Wednesday, March 18, 2009

Word of the Day...

 

 

There are countless words that could summarize so much within each and every given day.

It am not sure if that is possible...

Regardless it's interesting to say the least.

 

Peace

 

 

 

 

Tuesday, March 17, 2009

Happy St. Patrick's Day...

Danny Boy

 

Oh Danny boy, the pipes the pipes are calling,

From glen to glen and on the mountainside.

The summer's gone and all the leaves are falling,

'Tis you must go, 'tis you must go and I must bide !

But come you back, when summer's in the meadow,

Or when the valley's hush and white with snow !

Then I'll be there in sunshine or in shadow,

Oh Danny Boy, Oh Danny Boy, I love you so !
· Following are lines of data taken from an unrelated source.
-- pv_equiv track=rewrite | github.com/elenaborisova/LeetCode-Solutions | greedy/slow_sums.py | get_total_time2
-- ===== SOURCE A (Python) =====
-- import heapq
--
-- def get_total_time2(arr):
--     # using max heap
--     h = [el * -1 for el in arr]
--     heapq.heapify(h)  # n log n
--     total_penalty = 0
--
--     while len(h) > 1:
--         current_sum = heapq.heappop(h) + heapq.heappop(h)
--         total_penalty += current_sum * -1
--         heapq.heappush(h, current_sum)
--
--     return total_penalty
-- ===== SOURCE B (Python) =====
-- def get_total_time2(arr):
--     # Same combine-two-largest process, but on a plain list with repeated
--     # linear max-scans instead of a binary heap.
--     lst = list(arr)
--     total_penalty = 0
--
--     while len(lst) > 1:
--         m1 = max(lst)
--         lst.remove(m1)
--         m2 = max(lst)
--         lst.remove(m2)
--         current_sum = m1 + m2
--         total_penalty += current_sum
--         lst.append(current_sum)
--
--     return total_penalty
-- ===== Notes on version B (the rewrite author's own statement) =====
-- stated objective: simpler
-- what changed: Replaces the negated max-heap (heapify/heappop/heappush) by a plain list on which each round finds and removes the two maxima with linear max-scans and appends their sum, accumulating the penalty positively instead of negating twice.
import Mathlib
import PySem

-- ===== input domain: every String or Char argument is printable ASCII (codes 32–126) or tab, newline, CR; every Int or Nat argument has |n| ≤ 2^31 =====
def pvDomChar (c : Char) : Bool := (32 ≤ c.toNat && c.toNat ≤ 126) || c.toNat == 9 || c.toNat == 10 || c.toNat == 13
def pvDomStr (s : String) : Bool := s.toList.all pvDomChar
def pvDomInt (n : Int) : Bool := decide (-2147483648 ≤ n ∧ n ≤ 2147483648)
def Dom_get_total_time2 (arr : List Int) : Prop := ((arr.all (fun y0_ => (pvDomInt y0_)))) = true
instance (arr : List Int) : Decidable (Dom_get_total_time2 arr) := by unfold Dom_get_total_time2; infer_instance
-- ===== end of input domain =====

-- B replaces A's negated max-heap by repeated linear max-scans on a plain list (objective: simpler).

-- ===== PORT A =====
-- heap[i]; every access below is in range at its call site, so the default 0 is exact there
def pvGetI (l : List Int) (i : Nat) : Int := l.getD i 0

-- heapq._siftdown's while loop; returns (heap, pos) at loop exit
def pvSiftdownLoop (heap : List Int) (startpos pos : Nat) (newitem : Int) : List Int × Nat :=
  if _h : startpos < pos then
    let parentpos := (pos - 1) / 2
    let parent := pvGetI heap parentpos
    if newitem < parent then
      pvSiftdownLoop (heap.set pos parent) startpos parentpos newitem
    else (heap, pos)
  else (heap, pos)
termination_by pos
decreasing_by omega

-- heapq._siftdown(heap, startpos, pos)
def pvSiftdown (heap : List Int) (startpos pos : Nat) : List Int :=
  let newitem := pvGetI heap pos
  let r := pvSiftdownLoop heap startpos pos newitem
  r.1.set r.2 newitem
-- pv_equiv track=rewrite | github.com/ivywong/aoc2023 | 03/03.py | has_neighboring_symbol
-- ===== SOURCE A (Python) =====
-- DIRECTIONS = [
--     (0, 1), (0, -1), (1, 0), (-1, 0), (-1, -1), (-1, 1), (1, -1), (1, 1)
-- ]
--
-- def has_neighboring_symbol(num_pos, symbols_dict):
--     num_row, num_start, num_end = num_pos
--
--     visited = set()
--     for num_col in range(num_start, num_end):
--         visited.add((num_row, num_col))
--         for dr, dc in DIRECTIONS:
--             neighbor = num_row + dr, num_col + dc
--             if neighbor not in visited and neighbor in symbols_dict:
--                 return True
--             visited.add(neighbor)
--     return False
-- ===== SOURCE B (Python) =====
-- def has_neighboring_symbol(num_pos, symbols_dict):
--     num_row, num_start, num_end = num_pos
--     return any(
--         abs(sym_row - num_row) <= 1
--         and max(num_start, sym_col - 1) <= min(num_end - 1, sym_col + 1)
--         and not (sym_row == num_row and num_start <= sym_col < num_end)
--         for (sym_row, sym_col) in symbols_dict
--     )
-- ===== Notes on version B (the rewrite author's own statement) =====
-- stated objective: alternative
-- what changed: B replaces A's scan over every span column with a mutable visited set and early return by a single pass over the symbol table, testing each key arithmetically against the number's border box; Pre_ excludes inputs where a symbol key lies on one of the number's own cells, for on the intended grids symbol and digit cells are disjoint and which own cells A reports there (all but the leftmost) is an artefact of its visited-set insertion order, while B counts no own cell.
-- outside the precondition, e.g. on has_neighboring_symbol((0, 0, 3), {(0, 1): '*'}): A returns True, B returns False; on has_neighboring_symbol((0, 0, 3), {(0, 0): '*'}): A returns False, B returns False
import Mathlib
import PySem

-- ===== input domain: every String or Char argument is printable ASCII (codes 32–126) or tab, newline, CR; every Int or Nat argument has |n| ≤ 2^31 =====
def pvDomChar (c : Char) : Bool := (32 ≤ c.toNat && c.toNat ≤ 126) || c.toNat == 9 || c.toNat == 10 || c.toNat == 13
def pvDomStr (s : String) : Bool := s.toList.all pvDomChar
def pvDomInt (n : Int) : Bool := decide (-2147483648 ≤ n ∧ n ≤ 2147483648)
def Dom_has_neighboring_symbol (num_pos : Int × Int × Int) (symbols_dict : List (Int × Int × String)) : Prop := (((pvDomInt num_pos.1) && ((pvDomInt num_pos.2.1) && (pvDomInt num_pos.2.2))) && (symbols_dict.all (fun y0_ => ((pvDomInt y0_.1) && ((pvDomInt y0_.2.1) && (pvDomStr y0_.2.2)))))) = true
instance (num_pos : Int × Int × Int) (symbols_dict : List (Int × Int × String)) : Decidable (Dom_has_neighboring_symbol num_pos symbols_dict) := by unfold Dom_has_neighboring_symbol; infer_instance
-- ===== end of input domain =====

-- B replaces A's per-cell scan with a mutable visited set and early return by one pass over the
-- symbol table, testing each key arithmetically against the number's border box; Pre_ excludes the
-- degenerate inputs where a symbol key lies on one of the number's own cells (see Pre_'s comment).


-- ===== PORT A =====
def hnsDirections : List (Int × Int) :=
  [(0, 1), (0, -1), (1, 0), (-1, 0), (-1, -1), (-1, 1), (1, -1), (1, 1)]

-- 'neighbor in symbols_dict' (dict membership = key membership)
def hnsKeyMem (symbols_dict : List (Int × Int × String)) (p : Int × Int) : Bool :=
  symbols_dict.any (fun t => (t.1, t.2.1) == p)

-- inner 'for dr, dc in DIRECTIONS' loop with its early return; returns (returned True?, visited)
-- Python's set is a hash set consumed only via membership/insert here, so it is modelled
-- exactly by Std.HashSet (no iteration order is ever consumed).
def hnsInner (num_row num_col : Int) (symbols_dict : List (Int × Int × String)) :
    List (Int × Int) → Std.HashSet (Int × Int) → Bool × Std.HashSet (Int × Int)
  | [], visited => (false, visited)
  | d :: ds, visited =>
    let neighbor : Int × Int := (num_row + d.1, num_col + d.2)
    if visited.contains neighbor = false ∧ hnsKeyMem symbols_dict neighbor = true then
      (true, visited)
    else
      hnsInner num_row num_col symbols_dict ds (visited.insert neighbor)

-- outer 'for num_col in range(num_start, num_end)' loop
def hnsOuter (num_row : Int) (symbols_dict : List (Int × Int × String)) :
    List Int → Std.HashSet (Int × Int) → Bool
  | [], _ => false
  | c :: cs, visited =>
    let visited := visited.insert (num_row, c)
    match hnsInner num_row c symbols_dict hnsDirections visited with
    | (true, _) => true
    | (false, visited') => hnsOuter num_row symbols_dict cs visited'

def has_neighboring_symbol (num_pos : Int × Int × Int) (symbols_dict : List (Int × Int × String)) : Bool :=
  hnsOuter num_pos.1 symbols_dict (PySem.List.pyRange num_pos.2.1 num_pos.2.2 1) ∅

-- ===== PORT B =====
def has_neighboring_symbol_alt (num_pos : Int × Int × Int) (symbols_dict : List (Int × Int × String)) : Bool :=
  let num_row := num_pos.1
  let num_start := num_pos.2.1
  let num_end := num_pos.2.2
  symbols_dict.any (fun t =>
    decide ((t.1 - num_row).natAbs ≤ 1 ∧
            max num_start (t.2.1 - 1) ≤ min (num_end - 1) (t.2.1 + 1) ∧
            ¬ (t.1 = num_row ∧ num_start ≤ t.2.1 ∧ t.2.1 < num_end)))

-- ===== PRECONDITION & SPEC =====
-- Pre_ excludes inputs where a symbol key lies on one of the number's own cells (row num_row,
-- num_start <= col < num_end): on the intended grids symbol cells and digit cells are disjoint,
-- and which own cells A's interleaved visited-set scan happens to test there is an artefact of its
-- insertion order (it reports every own cell except the leftmost), while B counts no own cell.
def Pre_has_neighboring_symbol (num_pos : Int × Int × Int) (symbols_dict : List (Int × Int × String)) : Prop :=
  ¬ ∃ t ∈ symbols_dict, t.1 = num_pos.1 ∧ num_pos.2.1 ≤ t.2.1 ∧ t.2.1 < num_pos.2.2
instance (num_pos : Int × Int × Int) (symbols_dict : List (Int × Int × String)) : Decidable (Pre_has_neighboring_symbol num_pos symbols_dict) := by unfold Pre_has_neighboring_symbol; infer_instance

def pvWitness_has_neighboring_symbol : (Int × Int × Int) × (List (Int × Int × String)) := ((0, 0, 3), [(1, 1, "*")])

def Spec_has_neighboring_symbol (num_pos : Int × Int × Int) (symbols_dict : List (Int × Int × String)) (out : Bool) : Prop := out = has_neighboring_symbol_alt num_pos symbols_dict
instance (num_pos : Int × Int × Int) (symbols_dict : List (Int × Int × String)) (out : Bool) : Decidable (Spec_has_neighboring_symbol num_pos symbols_dict out) := by unfold Spec_has_neighboring_symbol; infer_instance

-- ===== CLAIM (what is proved, stated in full; the proofs are below) =====
def Claim_equal_has_neighboring_symbol : Prop := ∀ (num_pos : Int × Int × Int) (symbols_dict : List (Int × Int × String)), Dom_has_neighboring_symbol num_pos symbols_dict → Pre_has_neighboring_symbol num_pos symbols_dict → Spec_has_neighboring_symbol num_pos symbols_dict (has_neighboring_symbol num_pos symbols_dict)

-- ===== LEMMAS AND PROOFS =====

-- neighbor predicate: Chebyshev-distance-1 neighbor of (r, c)
def hnsNbr (r c : Int) (p : Int × Int) : Prop :=
  p.1 - r ≤ 1 ∧ r - p.1 ≤ 1 ∧ p.2 - c ≤ 1 ∧ c - p.2 ≤ 1 ∧ ¬(p.1 = r ∧ p.2 = c)

-- closed ball: neighbor or the cell itself
def hnsBall (r c : Int) (p : Int × Int) : Prop :=
  p.1 - r ≤ 1 ∧ r - p.1 ≤ 1 ∧ p.2 - c ≤ 1 ∧ c - p.2 ≤ 1

-- a cell adjacent (Chebyshev distance 1) to some cell (row, x), num_start ≤ x < num_end
def hnsSpanNbr (r s e : Int) (p : Int × Int) : Prop :=
  s < e ∧ ((p.1 ≠ r ∧ p.1 - r ≤ 1 ∧ r - p.1 ≤ 1 ∧ s - 1 ≤ p.2 ∧ p.2 ≤ e) ∨
           (p.1 = r ∧ ((s + 1 ≤ p.2 ∧ p.2 ≤ e) ∨ (s - 1 ≤ p.2 ∧ p.2 ≤ e - 2))))

-- the box A's scan can trigger on: the span's closed ball minus the span's leftmost cell
def hnsABox (r s e : Int) (p : Int × Int) : Prop :=
  s < e ∧ r - 1 ≤ p.1 ∧ p.1 ≤ r + 1 ∧ s - 1 ≤ p.2 ∧ p.2 ≤ e ∧ ¬(p.1 = r ∧ p.2 = s)

-- the box B tests: the span's closed ball minus ALL span cells
def hnsBBox (r s e : Int) (p : Int × Int) : Prop :=
  s < e ∧ r - 1 ≤ p.1 ∧ p.1 ≤ r + 1 ∧ s - 1 ≤ p.2 ∧ p.2 ≤ e ∧ ¬(p.1 = r ∧ s ≤ p.2 ∧ p.2 < e)

lemma hset_mem_insert (m : Std.HashSet (Int × Int)) (x y : Int × Int) :
    y ∈ m.insert x ↔ y ∈ m ∨ y = x := by
  rw [Std.HashSet.mem_insert, beq_iff_eq]
  tauto

lemma hns_dirs_mem (r c : Int) (p : Int × Int) :
    (∃ d ∈ hnsDirections, p = (r + d.1, c + d.2)) ↔ hnsNbr r c p := by
  obtain ⟨p1, p2⟩ := p
  constructor
  · rintro ⟨d, hd, hp⟩
    fin_cases hd <;> simp_all [hnsNbr, Prod.ext_iff]
  · rintro ⟨h1, h2, h3, h4, h5⟩
    refine ⟨(p1 - r, p2 - c), ?_, by simp⟩
    simp only [hnsDirections, List.mem_cons, List.not_mem_nil, or_false, Prod.mk.injEq]
    omega

lemma hns_ball_cases (r c : Int) (p : Int × Int) :
    hnsBall r c p ↔ p = (r, c) ∨ hnsNbr r c p := by
  obtain ⟨p1, p2⟩ := p
  simp [hnsBall, hnsNbr, Prod.ext_iff]
  omega

lemma hns_keyMem_iff (dict : List (Int × Int × String)) (p : Int × Int) :
    hnsKeyMem dict p = true ↔ ∃ t ∈ dict, (t.1, t.2.1) = p := by
  simp [hnsKeyMem]

lemma hns_dirs_pairwise (r c : Int) :
    ∀ d₁ ∈ hnsDirections, ∀ d₂ ∈ hnsDirections, d₁ ≠ d₂ →
      (r + d₁.1, c + d₁.2) ≠ (r + d₂.1, c + d₂.2) := by
  intro d₁ h₁ d₂ h₂ hne
  fin_cases h₁ <;> fin_cases h₂ <;> simp_all [Prod.ext_iff]

lemma hns_dirs_nodup : hnsDirections.Nodup := by decide

-- the inner loop returns True iff some direction's neighbor is an unvisited symbol
-- (distinctness of the neighbors makes the interleaved visited.add irrelevant)
lemma hns_inner_fst (r c : Int) (dict : List (Int × Int × String)) :
    ∀ (ds : List (Int × Int)) (V : Std.HashSet (Int × Int)),
      (∀ d₁ ∈ ds, ∀ d₂ ∈ ds, d₁ ≠ d₂ → (r + d₁.1, c + d₁.2) ≠ (r + d₂.1, c + d₂.2)) →
      ds.Nodup →
      ((hnsInner r c dict ds V).1 = true ↔
        ∃ d ∈ ds, hnsKeyMem dict (r + d.1, c + d.2) = true ∧ (r + d.1, c + d.2) ∉ V) := by
  intro ds
  induction ds with
  | nil => intro V _ _; simp [hnsInner]
  | cons d ds ih =>
    intro V hdist hnd
    simp only [hnsInner]
    by_cases hc : V.contains (r + d.1, c + d.2) = false ∧
        hnsKeyMem dict (r + d.1, c + d.2) = true
    · rw [if_pos hc]
      constructor
      · intro _
        refine ⟨d, List.mem_cons_self .., hc.2, fun hm => ?_⟩
        have hcv : V.contains (r + d.1, c + d.2) = true :=
          Std.HashSet.contains_iff_mem.2 hm
        rw [hcv] at hc
        exact absurd hc.1 (by decide)
      · intro _; rfl
    · rw [if_neg hc]
      have hnd' := List.nodup_cons.1 hnd
      rw [ih (V.insert (r + d.1, c + d.2))
        (fun d₁ h₁ d₂ h₂ => hdist d₁ (List.mem_cons_of_mem _ h₁) d₂ (List.mem_cons_of_mem _ h₂))
        hnd'.2]
      constructor
      · rintro ⟨d', hd', hk, hnv⟩
        refine ⟨d', List.mem_cons_of_mem _ hd', hk, fun hm => hnv ?_⟩
        rw [hset_mem_insert]
        exact Or.inl hm
      · rintro ⟨d', hd', hk, hnv⟩
        rcases List.mem_cons.1 hd' with rfl | hd'
        · exfalso
          rcases not_and_or.1 hc with h | h
          · have hcv : V.contains (r + d'.1, c + d'.2) = true := by
              cases hcv : V.contains (r + d'.1, c + d'.2) with
              | false => exact absurd hcv h
              | true => rfl
            exact hnv (Std.HashSet.contains_iff_mem.1 hcv)
          · exact h hk
        · refine ⟨d', hd', hk, fun hm => hnv ?_⟩
          rw [hset_mem_insert] at hm
          rcases hm with hm | hm
          · exact hm
          · exact absurd hm (hdist d' (List.mem_cons_of_mem _ hd') d (List.mem_cons_self ..)
              (fun h => hnd'.1 (h ▸ hd')))
-- pv_equiv track=rewrite | github.com/enan501/Algorithm-study | kakao/2021recruit/채용자.py | calQueryKeys
-- ===== SOURCE A (Python) =====
-- from itertools import product
--
-- oper = {'cpp': 1000, 'java': 2000, 'python': 3000, 'backend': 100, 'frontend': 200, 'junior': 10, 'senior': 20,
--         'chicken': 1, 'pizza': 2}
--
-- def calKey(sepInfo):
--
--     key = 0
--     for i in sepInfo:
--         key += oper[i]
--     return key
--
-- def calQueryKeys(sepQuery):
--     keys = []
--     lang = ['cpp','java','python']
--     part = ['frontend','backend']
--     exp = ['junior','senior']
--     food = ['pizza','chicken']
--     conds = [lang,part,exp,food]
--     rQuery = []
--     for q,index in zip(sepQuery, range(0,len(sepQuery))):
--         if q == '-':
--             rQuery.append(conds[index])
--         else:
--             rQuery.append([q])
--     for rQ in list(product(*rQuery)):
--         keys.append(calKey(rQ))
--     return keys
-- ===== SOURCE B (Python) =====
-- oper = {'cpp': 1000, 'java': 2000, 'python': 3000, 'backend': 100, 'frontend': 200, 'junior': 10, 'senior': 20,
--         'chicken': 1, 'pizza': 2}
--
-- def calQueryKeys(sepQuery):
--     conds = [['cpp', 'java', 'python'], ['frontend', 'backend'],
--              ['junior', 'senior'], ['pizza', 'chicken']]
--     acc = [0]
--     for index, q in enumerate(sepQuery):
--         tokens = conds[index] if q == '-' else [q]
--         offs = [oper[t] for t in tokens]
--         acc = [a + v for a in acc for v in offs]
--     return acc
-- ===== Notes on version B (the rewrite author's own statement) =====
-- stated objective: alternative
-- what changed: B replaces itertools.product plus a full calKey re-summation per combination by a single left fold that distributes the sums: per position it builds the list of oper-value offsets and sets acc = [a + v for a in acc for v in offs], never materialising the token tuples.
import Mathlib
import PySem

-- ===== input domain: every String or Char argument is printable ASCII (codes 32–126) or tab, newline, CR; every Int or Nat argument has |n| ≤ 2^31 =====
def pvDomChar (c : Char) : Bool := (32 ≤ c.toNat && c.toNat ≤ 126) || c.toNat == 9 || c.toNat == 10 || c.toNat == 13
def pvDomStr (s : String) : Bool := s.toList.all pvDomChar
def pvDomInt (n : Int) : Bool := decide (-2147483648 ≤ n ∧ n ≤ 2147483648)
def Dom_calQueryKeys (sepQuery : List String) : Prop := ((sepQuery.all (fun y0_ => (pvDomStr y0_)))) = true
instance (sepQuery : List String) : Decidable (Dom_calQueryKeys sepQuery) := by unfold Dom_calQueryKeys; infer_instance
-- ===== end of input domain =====

-- B computes the same key list with a single distributive left fold (acc = [a+v ...]) instead of
-- itertools.product plus a per-combination calKey re-summation (objective: alternative decomposition).

-- ===== PORT A =====
-- the module-level dict 'oper'
def operD : PySem.Dict String Int :=
  PySem.Dict.ofList [("cpp", 1000), ("java", 2000), ("python", 3000), ("backend", 100),
    ("frontend", 200), ("junior", 10), ("senior", 20), ("chicken", 1), ("pizza", 2)]

-- oper[i] raises KeyError on a missing key; Pre_ excludes that, so the total stand-in getD _ 0 is exact
def calKey (sepInfo : List String) : Int :=
  sepInfo.foldl (fun key i => key + operD.getD i 0) 0

-- itertools.product(*rQuery) in product order (first factor slowest)
def pyProduct : List (List String) → List (List String)
  | [] => [[]]
  | l :: ls => l.flatMap (fun x => (pyProduct ls).map (fun r => x :: r))

def calQueryKeys (sepQuery : List String) : List Int :=
  let conds : List (List String) :=
    [["cpp", "java", "python"], ["frontend", "backend"], ["junior", "senior"], ["pizza", "chicken"]]
  -- conds[index] raises IndexError for index ≥ 4; Pre_ excludes that, so pyGetD _ _ [] is exact
  let rQuery := (sepQuery.zip (PySem.List.pyRange 0 (sepQuery.length : Int) 1)).foldl
    (fun rQ p => if p.1 = "-" then rQ ++ [PySem.List.pyGetD conds p.2 []] else rQ ++ [[p.1]]) []
  (pyProduct rQuery).foldl (fun keys rQ => keys ++ [calKey rQ]) []

-- ===== PORT B =====
def calQueryKeys_alt (sepQuery : List String) : List Int :=
  let conds : List (List String) :=
    [["cpp", "java", "python"], ["frontend", "backend"], ["junior", "senior"], ["pizza", "chicken"]]
  (PySem.List.enumerate sepQuery).foldl
    (fun acc p =>
      let tokens := if p.2 = "-" then PySem.List.pyGetD conds p.1 [] else [p.2]
      let offs := tokens.map (fun t => operD.getD t 0)
      acc.flatMap (fun a => offs.map (fun v => a + v))) [0]

-- ===== PRECONDITION & SPEC =====
-- Pre_ excludes exactly the inputs on which A raises: a '-' at position ≥ 4 (IndexError on conds[index])
-- or a non-'-' token not in oper (KeyError in calKey).
def Pre_calQueryKeys (sepQuery : List String) : Prop :=
  ∀ i, (h : i < sepQuery.length) →
    (sepQuery[i] = "-" → i < 4) ∧
    (sepQuery[i] ≠ "-" →
      sepQuery[i] ∈ ["cpp", "java", "python", "backend", "frontend", "junior", "senior", "chicken", "pizza"])
instance (sepQuery : List String) : Decidable (Pre_calQueryKeys sepQuery) := by
  unfold Pre_calQueryKeys; infer_instance

def pvWitness_calQueryKeys : List String := ["cpp", "-", "junior", "-"]

def Spec_calQueryKeys (sepQuery : List String) (out : List Int) : Prop := out = calQueryKeys_alt sepQuery
instance (sepQuery : List String) (out : List Int) : Decidable (Spec_calQueryKeys sepQuery out) := by
  unfold Spec_calQueryKeys; infer_instance

-- ===== CLAIM (what is proved, stated in full; the proofs are below) =====
def Claim_equal_calQueryKeys : Prop := ∀ (sepQuery : List String), Dom_calQueryKeys sepQuery → Pre_calQueryKeys sepQuery → Spec_calQueryKeys sepQuery (calQueryKeys sepQuery)

-- ===== LEMMAS AND PROOFS =====

-- the token-list chosen at position (i, q)
def tokenFn (conds : List (List String)) (p : Int × String) : List String :=
  if p.2 = "-" then PySem.List.pyGetD conds p.1 [] else [p.2]

lemma zip_pyRange_eq (xs : List String) (s : Int) :
    xs.zip (PySem.List.pyRange s (s + (xs.length : Int)) 1) =
      (PySem.List.enumerate xs s).map (fun p => (p.2, p.1)) := by
  induction xs generalizing s with
  | nil => simp [PySem.List.enumerate_nil]
  | cons x xs ih =>
    rw [PySem.List.pyRange_one_cons (by simp only [List.length_cons]; push_cast; omega)]
    simp only [List.zip_cons_cons, PySem.List.enumerate_cons, List.map_cons]
    have h2 : s + ((x :: xs).length : Int) = (s + 1) + (xs.length : Int) := by
      simp only [List.length_cons]; push_cast; omega
    rw [h2, ih]

lemma calKey_cons (x : String) (r : List String) :
    calKey (x :: r) = operD.getD x 0 + calKey r := by
  simp only [calKey, List.foldl_cons]
  rw [PySem.List.foldl_add (g := fun t => operD.getD t 0),
      PySem.List.foldl_add (g := fun t => operD.getD t 0)]
  ring

-- the distributive fold equals flatMapping the product keys over the accumulator
lemma fold_step_eq (ls : List (List String)) :
    ∀ (acc : List Int),
      ls.foldl (fun acc l =>
          acc.flatMap (fun a => (l.map (fun t => operD.getD t 0)).map (fun v => a + v))) acc =
        acc.flatMap (fun a => (pyProduct ls).map (fun rQ => a + calKey rQ)) := by
  induction ls with
  | nil =>
    intro acc
    simp [pyProduct, calKey]
  | cons l ls ih =>
    intro acc
    rw [List.foldl_cons, ih]
    simp only [pyProduct, List.flatMap_assoc, List.flatMap_map, List.map_flatMap, List.map_map]
    simp [Function.comp_def, calKey_cons, add_assoc]

theorem calQueryKeys_eq (sepQuery : List String) :
    calQueryKeys sepQuery = calQueryKeys_alt sepQuery := by
  simp only [calQueryKeys, calQueryKeys_alt]
  set conds : List (List String) :=
    [["cpp", "java", "python"], ["frontend", "backend"], ["junior", "senior"], ["pizza", "chicken"]] with hconds
  -- A side: the rQuery loop builds the mapped token lists
  have hz := zip_pyRange_eq sepQuery 0
  rw [zero_add] at hz
  rw [hz, List.foldl_map]
  dsimp only
  rw [show (fun (rQ : List (List String)) (p : Int × String) =>
        if p.2 = "-" then rQ ++ [PySem.List.pyGetD conds p.1 []] else rQ ++ [[p.2]]) =
      (fun rQ p => rQ ++ [tokenFn conds p]) from
    funext fun rQ => funext fun p => by simp only [tokenFn]; split <;> rfl]
  rw [PySem.List.foldl_append_singleton_eq_map, PySem.List.foldl_append_singleton_eq_map,
    List.nil_append, List.nil_append]
  -- B side: the distributive fold
  have hB := fold_step_eq ((PySem.List.enumerate sepQuery 0).map (tokenFn conds)) [0]
  rw [List.foldl_map] at hB
  simp only [tokenFn] at hB
  rw [hB]
  simp

-- ===== VERDICT (by name: the statement is the Claim_ definition above) =====
theorem calQueryKeys_spec : Claim_equal_calQueryKeys := by
  intro sepQuery _ _
  unfold Spec_calQueryKeys
  exact calQueryKeys_eq sepQuery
And if you come, when all the flowers are dying

And I am dead, as dead I well may be

You'll come and find the place where I am lying

And kneel and say an "Ave" there for me.

And I shall hear, tho' soft you tread above me

And all my dreams will warm and sweeter be

If you'll not fail to tell me that you love me

I simply sleep in peace until you come to me.

Oh Danny Boy, Oh Danny Boy, I love you so! 

 

 

 

 

http://www.history.com/content/stpatricksday/who-was-st.-patrick

Monday, March 16, 2009

The Banking System...

Seemingly there is a need for economic change. I could stand to be corrected and I know that most don't like thinking about this but why is it that a regulated system looked upon as being a breach within the government within the US right now?

Seem's that there are things that keep happening within that banking system right now and it's the money of the people by way of taxation with representation.

It's not a negative but I could stand to be corrected but in a regulated banking system the government by way of law has the ability to place certain areas into place whereby there cannot be a breach within the banks. It may be a resolve for the time being...

In no manner do I look at things from one vantage when it comes to economics, I look at it from a variety of areas. As well as some that really seem to have understanding of the times in which we ALL are facing.

 

Just my thoughts...

Sunday, March 15, 2009

The Economy...

Do you think that we need to be placing this first internationally?

 

Yeah Why Not...

Since I was a kid my father took pride in me. I was the youngest in the family and the third to be with the name I have. I thought I would come back to this as I think that many see this as a sad story but it's the contrary. as the picture about is one that was taken when I made a winter visit from NYC. 

 

He was a man that after retiring went into another area for 15 years and I wish he had got on the computer and write.  Back in those times, computers were only used with work and we don’t have what we had for today.

I mentioned what stage my father is at and I am at peace with that. I had not seen him in some time but right now with what I have learned with regards to his health is something

that I dealt with at the first time he was hit with cancer and had a few years to go.  And aside from the cancer, I talked to him as I talked with him the weekend before last when I

made that trip to Saskatoon.  And it's all good.  I am not saying that for the sake of saying, I really mean that. 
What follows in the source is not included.